Given to uncritical determinism, both schools of thought fail to see the important role of risky gambles with unpredictable outcomes (as opposed to implementation of pre-meditated strategies) and limited-choice situations (as opposed to the intentional application of 'double standards') in world politics. It may be more exciting to discuss why France and the UK recognised the Libyan rebel government so early in the conflict when even its stakeholders (to say nothing of the outcome) were totally unclear. What drove President Sarkozy and Prime Minister Cameron to gamble so hard when Gaddafi’s troops were closing in on Benghazi, with the Obama administration still undecided about the usefulness of an intervention? And even if such intervention was likely to happen at that point, no one could have predicted its result — as the actual course of events later demonstrated.
The second — ethical — question that escapes many Russian and international observers is whether the international community (including Russia) was left with a wide array of options after Colonel Gaddafi openly threatened to eviscerate a substantial part of the civilian population of Benghazi as his troops were bracing to enter the town. Posing this question appears similar to asking whether Soviet President Gorbachev had many decent choices available in 1990–91 when he was negotiating German reunification and the Soviet Union was unraveling on his watch. At the level of everyday life, one may ask himself whether he would feel deterred from punching a hooligan who has just insulted his female companion because the impending fight could «trigger instability» across the neighborhood or even the whole town (such things happened more than once in the world history). If he refrains from fighting, it would be for totally different reasons.
Assessment of the 'Arab Spring' has arguably informed the Russian approach to Syria. So far, Moscow’s official line has been to avoid placing the blame for the hostilities exclusively on President Assad, and preventing any form of outside intervention in Syria.
Commentators have plausibly cited a whole variety of sources of the Russian position — from Moscow’s concerns with further precedents of regime change to Russia’s economic and strategic interests in Syria that would be expected to suffer should Assad fall. However, quite outside of the 'Arab Spring' context, one powerful consideration behind the Russian position on Syria has often remained overlooked. It is Moscow’s apparent fear that Assad’s demise may embolden the proponents — both within and beyond the region — of a military operation against Iran, and fast-track an anti-Iran coalition towards the use of force.
As long as doubts persist about the vulnerability of Iran’s nuclear programme to air strikes so that regime change in Iran appears to be the only consensus goal justifying a military operation, Moscow becomes increasingly worried about the possible implications of this scenario.
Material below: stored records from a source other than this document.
-- one iteration of the 'for i in range(M, -1, -1)' loop; the flag is Python's 'break'
def pvBodyA (targetSeconds : Int) (st : List (List Char) × Bool) (i : Int) : List (List Char) × Bool :=
  if st.2 then st else
  if targetSeconds - i * 60 < 100 then
    let r := pvRA (PySem.Int.toChars i) (PySem.Int.toChars (targetSeconds - i * 60))
    -- r.lstrip('0') = dropWhile (· == '0'): exact, stripping the single character '0' from the left
    if r.length ≤ 4 then (st.1 ++ [r.dropWhile (· == '0')], st.2) else st
  else (st.1, true)

def pvBuildNumsA (targetSeconds : Int) : List (List Char) :=
  ((PySem.List.pyRange (PySem.Int.floordiv targetSeconds 60) (-1) (-1)).foldl
    (pvBodyA targetSeconds) ([], false)).1

def minCostSetTime (startAt : Int) (moveCost : Int) (pushCost : Int) (targetSeconds : Int) : Int :=
  -- result = float('inf') then running min over ints: Option Int with none = inf;
  -- '.getD 0' is only reached when nums is empty (A then returns the float inf) — excluded by Pre_
  ((pvBuildNumsA targetSeconds).foldl
    (fun (acc : Option Int) r =>
      match acc with
      | none => some (pvCostA startAt moveCost pushCost r)
      | some v => some (min v (pvCostA startAt moveCost pushCost r))) none).getD 0

-- ===== PORT B =====
-- digits = [n//1000, n//100%10, n//10%10, n%10] followed by the leading-zero popping while-loop
def pvDigits4 (n : Int) : List Int :=
  [PySem.Int.floordiv n 1000, PySem.Int.mod (PySem.Int.floordiv n 100) 10,
   PySem.Int.mod (PySem.Int.floordiv n 10) 10, PySem.Int.mod n 10].dropWhile (· == 0)

-- changes = sum(1 for p, c in zip([startAt] + digits, digits) if p != c)
def pvChangesB (startAt : Int) (ds : List Int) : Int :=
  (((startAt :: ds).zip ds).countP (fun p => p.1 != p.2) : Nat)

-- one iteration of 'for n in range(10000)' (the 'continue' is the else-branch)
def pvBodyB (sa mc pc ts : Int) (best : Option Int) (n : Int) : Option Int :=
  if PySem.Int.floordiv n 100 * 60 + PySem.Int.mod n 100 = ts then
    let ds := pvDigits4 n
    let c := pc * (ds.length : Int) + mc * pvChangesB sa ds
    match best with
    | none => some c
    | some b => if c < b then some c else some b
  else best

def minCostSetTime_alt (startAt : Int) (moveCost : Int) (pushCost : Int) (targetSeconds : Int) : Int :=
  -- best = None is the float('inf') branch, only reached outside Pre_; '.getD 0' unreachable there
  ((PySem.List.pyRange 0 10000 1).foldl (pvBodyB startAt moveCost pushCost targetSeconds) none).getD 0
If an anti-Iran coalition is bogged down in protracted fighting across the Middle East, a galvanisation of the Islamic world and a dire humanitarian situation in Russia’s southern neighbourhood will probably overshadow increased revenues from Russian oil exports. If the operation is successful and a government with a more favourable view of the West establishes itself in Tehran, Iran may promptly graduate from the sanctions regime. This will, in turn, change the whole geopolitics of oil and gas in Central Asia, opening up new transit routes and dealing Russia (and, possibly, China as well) a significant economic blow.
The importance of the Syria-Iran connection cannot be underestimated when the Russian position on Syria is analysed. Unlike highly ideological reactions to the 'Arab Spring', pure geopolitics seems to make the day here.